There are two main types of multiplexing methods: immunohistochemistry (IHC)-based and immunofluorescence (IF)-based. Several IHC-based multiplexing methods use the chemical property of alcohol solubility of the peroxidase substrate 3-amino-9-ethylcarbazole (AEC). After image acquisition, the AEC is removed with an organic solvent-based destaining buffer, and the tissue is restained with new antibodies targeting other markers of interest.

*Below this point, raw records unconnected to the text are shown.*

-- pv_equiv track=rewrite | github.com/Bapt-M/ClimbTracker-Hueco | scripts/scrape-sboulder-detailed.py | extract_route_types
-- ===== SOURCE A (Python) =====
-- ROUTE_TYPES_MAP = {
--     "dalle": "Dalle", "devers": "Devers", "vertical": "Vertical",
--     "diedre": "Diedre", "arete": "Arete", "toit": "Toit",
--     "dynamique": "Dynamique", "dyno": "Dynamique", "equilibre": "Equilibre",
--     "coordination": "Coordination", "reglette": "Reglette", "pince": "Pince",
--     "bac": "Bac", "plat": "Plat", "arquee": "Arquee",
-- }
--
-- def extract_route_types(text):
--     if not text:
--         return []
--     types = []
--     text_lower = text.lower()
--     for key, value in ROUTE_TYPES_MAP.items():
--         if key in text_lower and value not in types:
--             types.append(value)
--     return types
-- ===== SOURCE B (Python) =====
-- INVERTED = [
--     (["dalle"], "Dalle"), (["devers"], "Devers"), (["vertical"], "Vertical"),
--     (["diedre"], "Diedre"), (["arete"], "Arete"), (["toit"], "Toit"),
--     (["dynamique", "dyno"], "Dynamique"), (["equilibre"], "Equilibre"),
--     (["coordination"], "Coordination"), (["reglette"], "Reglette"),
--     (["pince"], "Pince"), (["bac"], "Bac"), (["plat"], "Plat"),
--     (["arquee"], "Arquee"),
-- ]
--
--
-- def extract_route_types(text):
--     def pick(tl, entries):
--         if not entries:
--             return []
--         subs, label = entries[0]
--         rest = pick(tl, entries[1:])
--         return [label] + rest if any(s in tl for s in subs) else rest
--
--     return pick((text or "").lower(), INVERTED)
-- ===== Notes on version B (the rewrite author's own statement) =====
-- stated objective: alternative
-- what changed: Replaces the imperative append-with-dedup loop over the key-to-label dict by structural recursion over an inverted (synonyms, label) list (the two Dynamique synonyms grouped), dropping both the accumulator membership scan and the empty-text guard (no synonym matches the empty text).
import Mathlib
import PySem

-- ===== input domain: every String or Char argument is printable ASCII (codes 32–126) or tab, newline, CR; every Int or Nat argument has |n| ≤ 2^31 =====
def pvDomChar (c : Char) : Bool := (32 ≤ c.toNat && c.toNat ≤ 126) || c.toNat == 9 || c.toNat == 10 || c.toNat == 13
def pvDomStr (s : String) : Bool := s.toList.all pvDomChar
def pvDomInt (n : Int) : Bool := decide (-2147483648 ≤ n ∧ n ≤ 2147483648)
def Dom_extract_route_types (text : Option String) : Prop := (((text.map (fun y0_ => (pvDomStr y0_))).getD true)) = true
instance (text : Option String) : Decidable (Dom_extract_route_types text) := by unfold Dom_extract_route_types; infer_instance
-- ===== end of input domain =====

-- B replaces A's imperative append-with-dedup loop by structural recursion over an inverted (synonyms, label) list (alternative decomposition; same cost).

-- ===== PORT A =====
def routeTypesMap : List (String × String) :=
  [("dalle","Dalle"),("devers","Devers"),("vertical","Vertical"),("diedre","Diedre"),
   ("arete","Arete"),("toit","Toit"),("dynamique","Dynamique"),("dyno","Dynamique"),
   ("equilibre","Equilibre"),("coordination","Coordination"),("reglette","Reglette"),
   ("pince","Pince"),("bac","Bac"),("plat","Plat"),("arquee","Arquee")]

def extract_route_types (text : Option String) : List String :=
  match text with
  | none => []
  | some s =>
    if s = "" then []
    else
      routeTypesMap.foldl (fun types kv =>
        if PySem.Str.isIn kv.1 (PySem.Str.lower s) && !(types.contains kv.2) then types ++ [kv.2]
        else types) []

-- ===== PORT B =====
def invertedList : List (List String × String) :=
  [(["dalle"],"Dalle"),(["devers"],"Devers"),(["vertical"],"Vertical"),(["diedre"],"Diedre"),
   (["arete"],"Arete"),(["toit"],"Toit"),(["dynamique","dyno"],"Dynamique"),
   (["equilibre"],"Equilibre"),(["coordination"],"Coordination"),(["reglette"],"Reglette"),
   (["pince"],"Pince"),(["bac"],"Bac"),(["plat"],"Plat"),(["arquee"],"Arquee")]

def pickTypes (tl : String) : List (List String × String) → List String
  | [] => []
  | (subs, label) :: entries =>
      let rest := pickTypes tl entries
      if subs.any (fun s => PySem.Str.isIn s tl) then label :: rest else rest

def extract_route_types_alt (text : Option String) : List String :=
  pickTypes (PySem.Str.lower (text.getD "")) invertedList

-- ===== PRECONDITION & SPEC =====
def Spec_extract_route_types (text : Option String) (out : List String) : Prop := out = extract_route_types_alt text
instance (text : Option String) (out : List String) : Decidable (Spec_extract_route_types text out) := by unfold Spec_extract_route_types; infer_instance

-- ===== CLAIM (what is proved, stated in full; the proofs are below) =====
def Claim_equal_extract_route_types : Prop := ∀ (text : Option String), Dom_extract_route_types text → Spec_extract_route_types text (extract_route_types text)

-- ===== LEMMAS AND PROOFS =====

-- A's loop body, with the text fixed.
def pvStep (tl : String) (types : List String) (kv : String × String) : List String :=
  if PySem.Str.isIn kv.1 tl && !(types.contains kv.2) then types ++ [kv.2] else types

-- A's key→label list is the flattening of B's inverted list.
def pvFlat (G : List (List String × String)) : List (String × String) :=
  G.flatMap (fun p => p.1.map (fun k => (k, p.2)))

lemma pickTypes_cons (tl : String) (ks : List String) (v : String) (G : List (List String × String)) :
    pickTypes tl ((ks, v) :: G) =
      if ks.any (fun k => PySem.Str.isIn k tl) then v :: pickTypes tl G else pickTypes tl G := rfl

lemma pvFlat_eq : pvFlat invertedList = routeTypesMap := by decide

-- While the label is already accumulated, the loop is the identity.
lemma loop_mem (tl : String) (v : String) (ks : List String) (acc : List String) (h : v ∈ acc) :
    (ks.map (fun k => (k, v))).foldl (pvStep tl) acc = acc := by
  induction ks with
  | nil => rfl
  | cons k ks ih =>
    have hb : acc.contains v = true := by simpa using h
    simp only [List.map_cons, List.foldl_cons, pvStep, hb, Bool.not_true, Bool.and_false,
      Bool.false_eq_true, if_false]
    exact ih

-- One group of synonym keys appends its label iff some key matches.
lemma loop_group (tl : String) (v : String) (ks : List String) (acc : List String) (h : v ∉ acc) :
    (ks.map (fun k => (k, v))).foldl (pvStep tl) acc =
      if ks.any (fun k => PySem.Str.isIn k tl) then acc ++ [v] else acc := by
  induction ks with
  | nil => simp
  | cons k ks ih =>
    have hacc : acc.contains v = false := by simpa using h
    simp only [List.map_cons, List.foldl_cons, pvStep, hacc, Bool.not_false, Bool.and_true]
    by_cases hk : PySem.Str.isIn k tl = true
    · rw [if_pos hk, loop_mem tl v ks (acc ++ [v]) (by simp),
        List.any_cons, hk, Bool.true_or, if_pos rfl]
    · simp only [Bool.not_eq_true] at hk
      rw [hk, List.any_cons, hk, Bool.false_or]
      simp only [Bool.false_eq_true, if_false]
      exact ih

-- The whole loop over the flattened groups computes B's recursion, given fresh distinct labels.
lemma loop_flat (tl : String) (G : List (List String × String)) (acc : List String)
    (hfresh : ∀ p ∈ G, p.2 ∉ acc) (hnd : (G.map Prod.snd).Nodup) :
    (pvFlat G).foldl (pvStep tl) acc = acc ++ pickTypes tl G := by
  induction G generalizing acc with
  | nil => simp [pvFlat, pickTypes]
  | cons p G ih =>
    obtain ⟨ks, v⟩ := p
    simp only [pvFlat, List.flatMap_cons, List.foldl_append] at *
    rw [loop_group tl v ks acc (hfresh (ks, v) (by simp))]
    simp only [List.map_cons, List.nodup_cons] at hnd
    by_cases hm : ks.any (fun k => PySem.Str.isIn k tl) = true
    · rw [if_pos hm, ih (acc ++ [v])
        (by intro q hq
            simp only [List.mem_append, List.mem_singleton]
            rintro (hq1 | hq1)
            · exact hfresh q (by simp [hq]) hq1
            · exact hnd.1 (hq1 ▸ List.mem_map_of_mem hq)) hnd.2, pickTypes_cons, if_pos hm]
      simp
    · simp only [Bool.not_eq_true] at hm
      rw [hm]
      simp only [Bool.false_eq_true, if_false]
      rw [ih acc (fun q hq => hfresh q (by simp [hq])) hnd.2, pickTypes_cons,
        if_neg (by simp only [hm]; exact Bool.false_ne_true)]

-- ===== VERDICT (by name: the statement is the Claim_ definition above) =====
theorem extract_route_types_spec : Claim_equal_extract_route_types := by
  intro text _
  unfold Spec_extract_route_types
  cases text with
  | none => decide
  | some s =>
    by_cases hs : s = ""
    · subst hs; decide
    · simp only [extract_route_types, extract_route_types_alt, Option.getD]
      rw [if_neg hs, ← pvFlat_eq,
        show (fun (types : List String) (kv : String × String) =>
            if PySem.Str.isIn kv.1 (PySem.Str.lower s) && !(types.contains kv.2)
            then types ++ [kv.2] else types) = pvStep (PySem.Str.lower s) from rfl,
        loop_flat (PySem.Str.lower s) invertedList [] (by simp) (by decide)]
      simp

IF-based multiplexing methods, on the other hand, are faster and more effective than IHC-based methods, as they allow for more than one marker to be stained simultaneously in each staining round. Techniques such as “TSA Opal multiplex immunohistochemistry” (Opal mIHC), “in silico multiplexing workflow”, “tissue-based cyclic immunofluorescence” (t-Cycif), and DNA barcoding-based techniques like “CO detection by InDEXing” (CODEX) fall under this category.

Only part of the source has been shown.